30. The summoning of an accused in a criminal case is a serious matter and the criminal machinery ought not to be set in motion as a matter of course. The order of Magistrate summoning the accused must reflect that he has applied his mind to the facts of the case and the satisfaction of the Court with regard to the existence of a prima facie case on the basis of the allegations must be recorded. The learned Magistrate while issuing summons vide summoning order dated 22.11.2018 noted as under:- “From the perusal of the pre-summoning evidence adduced by the complainant, a prima facie case for commission of offences U/s 409/420/120B/34 IPC is made out against all the accused persons and there are sufficient grounds for proceeding against them. Complainant is directed to file list of prosecution witnesses and PF. Upon filing of the same, all the 5 accused be summoned. Process be served through SHO, PS Saket.”
31. It is pertinent to note that while no specific allegation was made against the petitioner in the complaint, the respondent in the presummoning evidence also only stated that “the same payment plan was advised to me by accused namely Mr. Atul Bansal, Mr. Ravi Shankar, Mr. Vijay Gupta, Mr. Vijay Khurana and through their representatives also”.
32. From the perusal of the complaint, it is apparent that the allegations have been made against the accused company and other officers. The specific role of petitioner in inducing the complainant on behalf of the accused company to part with the consideration amount has not been mentioned.
33. The name of the petitioner is mentioned in the pre-summoning evidence as one of the persons who had advised the payment plan to the respondent. Merely advising the payment plan sans any other allegation does not constitute an offence of cheating or misappropriation of funds. It is relevant to note that even in the presummoning evidence, it is not mentioned or alleged as to in what capacity the petitioner has represented the accused company. It is not clear from the complaint or the pre-summoning evidence that in what capacity the petitioner has been made vicariously liable for the offences. While only generic and overarching allegations have been made against the petitioner, even if the same are taken to be a gospel truth, the same would not constitute any offence under Section 420 or 409 of the IPC.
34. Although the order issuing summons records that the learned Magistrate is satisfied about the existence of a prima facie case, however, as discussed above, on a bare perusal of the complaint as well as the pre-summoning evidence, the said observation seems to be without any application of mind. As discussed above, the complaint as well as the pre-summoning evidence fail to disclose the role played by the petitioner which would constitute the offences under Sections 420/409 of IPC. The complaint, in the opinion of this Court, lacks the necessary ingredients of Sections 409 and Section 420 of the IPC. No allegation has been made to substantiate the offence of conspiracy either except for a bald generic averment that the accused persons had no intention of giving the possession of the property to the respondent.

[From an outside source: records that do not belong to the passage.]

-- pv_equiv track=rewrite | github.com/bc36/leetcode | lc_Python/lc2600_2699.py | findPrefixScore
-- ===== SOURCE A (Python) =====
-- from typing import List, Optional, Tuple
--
-- def findPrefixScore(nums: List[int]) -> List[int]:
--     ans = []
--     mx = summ = 0
--     for v in nums:
--         mx = max(mx, v)
--         summ += v + mx
--         ans.append(summ)
--     return ans
-- ===== SOURCE B (Python) =====
-- from typing import List
--
-- def findPrefixScore(nums: List[int]) -> List[int]:
--     # Run-length-encode the running max (floored at 0) into (run, value) blocks.
--     blocks = []
--     cur = 0
--     run = 0
--     for v in nums:
--         if v > cur:
--             if run:
--                 blocks.append((run, cur))
--             cur, run = v, 1
--         else:
--             run += 1
--     blocks.append((run, cur))
--     # Expand each block's cumulative-max contribution by closed form.
--     mxsum = []
--     acc = 0
--     for span, val in blocks:
--         mxsum.extend(acc + val * k for k in range(1, span + 1))
--         acc += val * span
--     # Add the running sum of nums itself.
--     out = []
--     s = 0
--     for v, m in zip(nums, mxsum):
--         s += v
--         out.append(s + m)
--     return out
-- ===== Notes on version B (the rewrite author's own statement) =====
-- stated objective: alternative
-- what changed: Instead of A's single fused loop maintaining (mx, summ), B run-length-encodes the running max (floored at 0) into (length, value) blocks, expands each block's cumulative-max contribution with the closed form acc + val*k (multiplication instead of repeated max/add), and finally adds the separately accumulated running sum of nums.
import Mathlib
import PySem

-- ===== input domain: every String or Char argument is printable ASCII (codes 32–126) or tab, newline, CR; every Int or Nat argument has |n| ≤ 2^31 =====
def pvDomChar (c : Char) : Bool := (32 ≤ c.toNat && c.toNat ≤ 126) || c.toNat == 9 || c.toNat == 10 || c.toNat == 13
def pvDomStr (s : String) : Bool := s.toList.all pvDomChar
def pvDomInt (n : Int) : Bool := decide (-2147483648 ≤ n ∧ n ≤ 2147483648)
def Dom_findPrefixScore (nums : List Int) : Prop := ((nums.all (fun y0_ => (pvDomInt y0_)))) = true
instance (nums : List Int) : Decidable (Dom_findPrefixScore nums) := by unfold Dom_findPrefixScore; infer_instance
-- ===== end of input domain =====

-- B replaces A's fused loop by a different algorithm: run-length-encode the running max (floored at 0) into blocks, expand each block's cumulative contribution by the closed form acc + val*k, then add the running sum of nums; same O(n) cost, alternative algorithm.


-- ===== PORT A =====
-- A: one fused loop keeping mx, summ and appending summ to ans.
def findPrefixScore (nums : List Int) : List Int :=
  (nums.foldl
    (fun (st : Int × Int × List Int) v =>
      let mx := max st.1 v
      let summ := st.2.1 + v + mx
      (mx, summ, st.2.2 ++ [summ]))
    (0, 0, [])).2.2

-- ===== PORT B =====
-- B step 1: run-length-encode the running max into (run, value) blocks; state (blocks, cur, run)
def pvBlockStep (st : List (Int × Int) × Int × Int) (v : Int) : List (Int × Int) × Int × Int :=
  if v > st.2.1 then
    ((if st.2.2 ≠ 0 then st.1 ++ [(st.2.2, st.2.1)] else st.1), v, 1)
  else
    (st.1, st.2.1, st.2.2 + 1)

-- B step 2: expand one block's contribution by closed form; state (mxsum, acc)
def pvExpandStep (st : List Int × Int) (sv : Int × Int) : List Int × Int :=
  (st.1 ++ (PySem.List.pyRange 1 (sv.1 + 1) 1).map (fun k => st.2 + sv.2 * k),
   st.2 + sv.2 * sv.1)

-- B step 3: add the running sum of nums; state (out, s)
def pvOutStep (st : List Int × Int) (vm : Int × Int) : List Int × Int :=
  let s := st.2 + vm.1
  (st.1 ++ [s + vm.2], s)

def findPrefixScore_alt (nums : List Int) : List Int :=
  let st := nums.foldl pvBlockStep ([], 0, 0)
  let blocks := st.1 ++ [(st.2.2, st.2.1)]
  let mxsum := (blocks.foldl pvExpandStep ([], 0)).1
  ((List.zip nums mxsum).foldl pvOutStep ([], 0)).1

-- ===== PRECONDITION & SPEC =====
def Spec_findPrefixScore (nums : List Int) (out : List Int) : Prop := out = findPrefixScore_alt nums
instance (nums : List Int) (out : List Int) : Decidable (Spec_findPrefixScore nums out) := by unfold Spec_findPrefixScore; infer_instance

-- ===== CLAIM (what is proved, stated in full; the proofs are below) =====
def Claim_equal_findPrefixScore : Prop := ∀ (nums : List Int), Dom_findPrefixScore nums → Spec_findPrefixScore nums (findPrefixScore nums)

-- ===== LEMMAS AND PROOFS =====
-- reference scans (proof-only helpers)
def scanMaxFrom (m : Int) : List Int → List Int
  | [] => []
  | v :: t => let m' := max m v; m' :: scanMaxFrom m' t

def scanAddFrom (s : Int) : List Int → List Int
  | [] => []
  | x :: t => let s' := s + x; s' :: scanAddFrom s' t

def flatB (bl : List (Int × Int)) : List Int :=
  bl.flatMap (fun sv => List.replicate sv.1.toNat sv.2)

theorem scanAddFrom_append (s : Int) (a b : List Int) :
    scanAddFrom s (a ++ b) = scanAddFrom s a ++ scanAddFrom (s + a.sum) b := by
  induction a generalizing s with
  | nil => simp [scanAddFrom]
  | cons x t ih => simp [scanAddFrom, ih, add_assoc]

theorem expand_range_eq (n : Nat) (acc val : Int) :
    (PySem.List.pyRange 1 ((n : Int) + 1) 1).map (fun k => acc + val * k)
      = scanAddFrom acc (List.replicate n val) := by
  induction n generalizing acc with
  | zero => simp [PySem.List.pyRange_one_eq_nil, scanAddFrom]
  | succ m ih =>
    have h1 : ((m : Int) + 1 + 1) = ((m : Int) + 1) + 1 := by ring
    have h2 : (1 : Int) ≤ (m : Int) + 1 := by omega
    rw [show ((m + 1 : Nat) : Int) + 1 = ((m : Int) + 1) + 1 by push_cast; ring,
        PySem.List.pyRange_one_succ_right h2, List.map_append, ih]
    have hrep : List.replicate (m + 1) val = List.replicate m val ++ [val] := by
      simp [List.replicate_succ']
    rw [hrep, scanAddFrom_append]
    simp [scanAddFrom, List.sum_replicate]
    ring

theorem expand_eq (bl : List (Int × Int)) :
    ∀ (init : List Int) (acc : Int), (∀ p ∈ bl, 0 ≤ p.1) →
    (bl.foldl pvExpandStep (init, acc)).1 = init ++ scanAddFrom acc (flatB bl) := by
  induction bl with
  | nil => intro init acc _; simp [flatB, scanAddFrom]
  | cons sv t ih =>
    intro init acc h
    have hsv : 0 ≤ sv.1 := h sv (by simp)
    have hcast : sv.1 = ((sv.1.toNat : Nat) : Int) := (Int.toNat_of_nonneg hsv).symm
    simp only [List.foldl_cons, flatB, List.flatMap_cons]
    rw [ih _ _ (fun p hp => h p (by simp [hp]))]
    show init ++ (PySem.List.pyRange 1 (sv.1 + 1) 1).map (fun k => acc + sv.2 * k)
        ++ scanAddFrom (acc + sv.2 * sv.1) _ = _
    rw [hcast, expand_range_eq, scanAddFrom_append]
    simp [List.sum_replicate, flatB]
    rw [max_eq_left hsv]
    ring_nf

theorem blocks_nonneg (t : List Int) :
    ∀ (bl : List (Int × Int)) (cur run : Int), (∀ p ∈ bl, 0 ≤ p.1) → 0 ≤ run →
    (∀ p ∈ (t.foldl pvBlockStep (bl, cur, run)).1, 0 ≤ p.1) ∧
      0 ≤ (t.foldl pvBlockStep (bl, cur, run)).2.2 := by
  induction t with
  | nil => intro bl cur run hb hr; exact ⟨hb, hr⟩
  | cons v s ih =>
    intro bl cur run hb hr
    simp only [List.foldl_cons, pvBlockStep]
    by_cases h1 : v > cur
    · simp only [if_pos h1]
      by_cases h2 : run ≠ 0
      · simp only [if_pos h2]
        apply ih
        · intro p hp
          rcases List.mem_append.1 hp with h | h
          · exact hb p h
          · simp only [List.mem_singleton] at h
            subst h
            exact hr
        · omega
      · simp only [if_neg h2]
        exact ih _ _ _ hb (by omega)
    · simp only [if_neg h1]
      exact ih _ _ _ hb (by omega)

theorem blocks_flat (t : List Int) :
    ∀ (bl : List (Int × Int)) (cur run : Int), 0 ≤ run →
    flatB ((t.foldl pvBlockStep (bl, cur, run)).1
            ++ [((t.foldl pvBlockStep (bl, cur, run)).2.2,
                 (t.foldl pvBlockStep (bl, cur, run)).2.1)])
      = flatB bl ++ List.replicate run.toNat cur ++ scanMaxFrom cur t := by
  induction t with
  | nil => intro bl cur run _; simp [flatB, scanMaxFrom]
  | cons v s ih =>
    intro bl cur run hr
    simp only [List.foldl_cons, pvBlockStep]
    by_cases h1 : v > cur
    · simp only [if_pos h1]
      rw [ih _ _ _ (by omega)]
      have hmax : max cur v = v := max_eq_right (le_of_lt h1)
      simp only [scanMaxFrom, hmax]
      by_cases h2 : run ≠ 0
      · simp only [if_pos h2, flatB, List.flatMap_append]
        simp [List.append_assoc]
      · simp only [if_neg h2]
        have : run = 0 := by omega
        subst this
        simp [List.append_assoc]
    · simp only [if_neg h1]
      rw [ih _ _ _ (by omega)]
      have hmax : max cur v = cur := max_eq_left (by omega)
      have : (run + 1).toNat = run.toNat + 1 := by omega
      simp only [scanMaxFrom, hmax, this, List.replicate_succ']
      simp [List.append_assoc]

theorem final_eq (nums : List Int) :
    ∀ (mxs : List Int) (s t : Int) (init : List Int),
    ((List.zip nums (scanAddFrom t mxs)).foldl pvOutStep (init, s)).1
      = init ++ scanAddFrom (s + t) (List.zipWith (· + ·) nums mxs) := by
  induction nums with
  | nil => intro mxs s t init; simp [scanAddFrom]
  | cons v nv ih =>
    intro mxs s t init
    cases mxs with
    | nil => simp [scanAddFrom]
    | cons m mt =>
      simp only [scanAddFrom, List.zip_cons_cons, List.foldl_cons, pvOutStep, List.zipWith_cons_cons]
      rw [ih]
      have e1 : s + v + (t + m) = s + t + (v + m) := by ring
      have e2 : (s + v) + (t + m) = (s + t) + (v + m) := by ring
      simp [e1, List.append_assoc]

theorem foldl_scan_eq (nums : List Int) : ∀ (mx s : Int) (ans : List Int),
    (nums.foldl
      (fun (st : Int × Int × List Int) v =>
        let m := max st.1 v
        let summ := st.2.1 + v + m
        (m, summ, st.2.2 ++ [summ]))
      (mx, s, ans)).2.2
    = ans ++ scanAddFrom s (List.zipWith (· + ·) nums (scanMaxFrom mx nums)) := by
  induction nums with
  | nil => simp [scanAddFrom]
  | cons v t ih =>
    intro mx s ans
    simp only [List.foldl_cons, scanMaxFrom, List.zipWith, scanAddFrom]
    rw [ih]
    have : s + v + max mx v = s + (v + max mx v) := by ring
    simp [this]

-- ===== VERDICT (by name: the statement is the Claim_ definition above) =====
theorem findPrefixScore_spec : Claim_equal_findPrefixScore := by
  intro nums _
  unfold Spec_findPrefixScore
  have hA : findPrefixScore nums
      = scanAddFrom 0 (List.zipWith (· + ·) nums (scanMaxFrom 0 nums)) := by
    unfold findPrefixScore
    simpa using foldl_scan_eq nums 0 0 []
  have hnn := blocks_nonneg nums [] 0 0 (by simp) le_rfl
  have hblocks := blocks_flat nums [] 0 0 le_rfl
  have hall : ∀ p ∈ (nums.foldl pvBlockStep ([], 0, 0)).1
      ++ [((nums.foldl pvBlockStep ([], 0, 0)).2.2, (nums.foldl pvBlockStep ([], 0, 0)).2.1)],
      0 ≤ p.1 := by
    intro p hp
    rcases List.mem_append.1 hp with h | h
    · exact hnn.1 p h
    · simp only [List.mem_singleton] at h
      subst h
      exact hnn.2
  have hB : findPrefixScore_alt nums
      = scanAddFrom 0 (List.zipWith (· + ·) nums (scanMaxFrom 0 nums)) := by
    unfold findPrefixScore_alt
    simp only []
    rw [expand_eq _ _ _ hall, hblocks]
    simp only [flatB, List.flatMap_nil, List.nil_append, Int.toNat_zero, List.replicate_zero]
    rw [final_eq nums (scanMaxFrom 0 nums) 0 0 []]
    simp
  rw [hA, hB]
theorem pvG {e : List Int} (he : e.Nodup) (t : Nat) :
    PySem.Set.ofList (pvStream e t) = (Cc e (t + 1)).map pvRep := by
  induction e generalizing t with
  | nil =>
    cases t <;> simp [pvStream, Cc]
  | cons a e ih =>
    rcases List.nodup_cons.mp he with ⟨ha, he'⟩
    cases t with
    | zero =>
      -- stream over the single empty combination: all singletons, already distinct
      have h0 : pvStream (a :: e) 0 = (a :: e).map (fun x => [x]) := by
        simp [pvStream, Cc, pvRep_single]
      rw [h0, Cc_one,
        pv_ofList_map (fun x => [x]) (a :: e) (by intro x _ y _ h; simpa using h),
        pv_ofList_nodup he, List.map_map]
      apply List.map_congr_left
      intro x _
      simp [pvRep_single]
    | succ s =>
      -- split the level into combinations containing a and those not
      have hsplit : pvStream (a :: e) (s + 1)
          = ((pvStream e s).map (fun z => pvRep (a :: z)))
            ++ (Cc e (s + 1)).flatMap (fun c =>
                 pvRep (a :: c) :: (e.filter fun x => !decide (x ∈ c)).map (fun x => pvRep (x :: c))) := by
        rw [pvStream]
        show (Cc (a :: e) (s+1)).flatMap _ = _
        rw [Cc, List.flatMap_append, List.flatMap_map]
        congr 1
        · -- combinations containing a
          rw [pvStream, List.map_flatMap]
          apply List.flatMap_congr
          intro c hc
          have hfc : List.filter (fun x => !decide (x ∈ a :: c)) (a :: e)
              = List.filter (fun x => !decide (x ∈ c)) e := by
            have h1 : (!decide (a ∈ a :: c)) = false := by simp
            rw [List.filter_cons, h1]
            simp only [Bool.false_eq_true, if_false]
            apply List.filter_congr
            intro x hx
            have : x ≠ a := fun h => ha (h ▸ hx)
            simp [this]
          rw [hfc, List.map_map]
          apply List.map_congr_left
          intro x _
          show pvRep (x :: a :: c) = pvRep (a :: pvRep (x :: c))
          rw [pvRep_cons_rep]
          exact pvRep_perm (List.Perm.swap a x c)
        · -- combinations not containing a: a is offered first, then the e-extensions
          apply List.flatMap_congr
          intro c hc
          have hac : a ∉ c := fun h => ha ((Cc_sublist hc).subset h)
          have h2 : (!decide (a ∈ c)) = true := by simp [hac]
          rw [List.filter_cons, h2]
          simp
      rw [hsplit, PySem.Set.ofList_eq_foldl, List.foldl_append, ← PySem.Set.ofList_eq_foldl]
      have hinj : ∀ z1 ∈ pvStream e s, ∀ z2 ∈ pvStream e s,
          (fun z => pvRep (a :: z)) z1 = (fun z => pvRep (a :: z)) z2 → z1 = z2 := by
        intro z1 h1 z2 h2 h
        rcases pvStream_rep h1 with ⟨w1, rfl⟩
        rcases pvStream_rep h2 with ⟨w2, rfl⟩
        have hp : (a :: pvRep w1).Perm (a :: pvRep w2) := pvRep_eq_iff.mp h
        have : pvRep (pvRep w1) = pvRep (pvRep w2) := pvRep_perm hp.cons_inv
        rwa [pvRep_rep, pvRep_rep] at this
      have hACC : PySem.Set.ofList ((pvStream e s).map (fun z => pvRep (a :: z)))
          = (Cc e (s + 1)).map (fun c => pvRep (a :: c)) := by
        rw [pv_ofList_map _ _ hinj, ih he' s, List.map_map]
        apply List.map_congr_left
        intro c _
        exact pvRep_cons_rep a c
      rw [hACC, pv_foldl_add_skip _ _ _ _ (by
          intro c hc
          exact List.mem_map_of_mem hc)]
      have hdisj : ∀ z ∈ (Cc e (s+1)).flatMap (fun c =>
            (e.filter fun x => !decide (x ∈ c)).map (fun x => pvRep (x :: c))),
          z ∉ (Cc e (s + 1)).map (fun c => pvRep (a :: c)) := by
        intro z hz hmem
        simp only [List.mem_flatMap, List.mem_map, List.mem_filter] at hz
        rcases hz with ⟨c, hc, x, ⟨hxe, hxc⟩, rfl⟩
        rcases List.mem_map.mp hmem with ⟨c', _, heq⟩
        have hax : a ∈ pvRep (x :: c) := by
          rw [← heq]; exact mem_pvRep.mpr (by simp)
        have : a ∈ x :: c := mem_pvRep.mp hax
        rcases List.mem_cons.mp this with h | h
        · exact ha (h ▸ hxe)
        · exact ha ((Cc_sublist hc).subset h)
      rw [pv_foldl_add_disjoint _ _ hdisj]
      have : ((Cc e (s+1)).flatMap (fun c =>
          (e.filter fun x => !decide (x ∈ c)).map (fun x => pvRep (x :: c)))) = pvStream e (s+1) := rfl
      rw [this, ih he' (s+1)]
      show _ = (Cc (a :: e) (s + 1 + 1)).map pvRep
      rw [Cc, List.map_append, List.map_map]
      rfl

35. It is an admitted case that money was paid by the respondent to the accused company. It has also not been pointed out as to in what manner the petitioner is beneficiary of the amount received by the accused company. In the absence of any allegation of the petitioner misleading, inducing or luring the respondent, no liability can be fastened on him. In such circumstances, summons should not have been issued against the petitioner.
36. The Hon’ble Apex Court in Sunil Bharti Mittal v. Central Bureau of Investigation: 2015 4 SCC 609 had set aside the processes issued against the petitioner therein, who was the Director in the accused company, holding that without ascribing any incriminating role, the petitioner could not have been made an accused solely for the reason of being the Director of the company. It was held that when the company is made an accused, its Directors can be roped in only if there is sufficient incriminating evidence against them coupled with criminal intent or when the statutory regime attracts the doctrine of vicarious liability. It was held that in the absence of the same, the processes ought not to have been issued.
37. In the opinion of this Court, the case of the present petitioner stands on a better footing since the petitioner is neither a Director nor a shareholder of the accused company who has accepted the money from the respondent. As noted above, the petitioner has filed an affidavit clearly showing that he was an employee at the relevant time drawing a salary of ₹12,500/- from another company, namely, AB Multiplex Pvt. Ltd.
38. It is also settled law that if the accused is able to furnish incontrovertible material of sterling quality, the same can be accepted and proceedings can be quashed by the High Court in exercise of the inherent power under Section 482 of the CrPC. The accused ought not to be relegated to face the trial in every case when the undisputed evidence points towards his innocence.
39. Therefore, considering the fact that no specific role has been ascribed to the petitioner in regard to the offences under Sections 409 and 420 of the IPC and that the petitioner was not a beneficiary of alleged offence as he was only a salaried employee at the relevant time, I am of the opinion that the present is a fit case for exercising the power under Section 482 of CrPC.
40. In view of the above, the proceedings in relation to Complaint Case no. 15865/2018 are quashed qua the petitioner.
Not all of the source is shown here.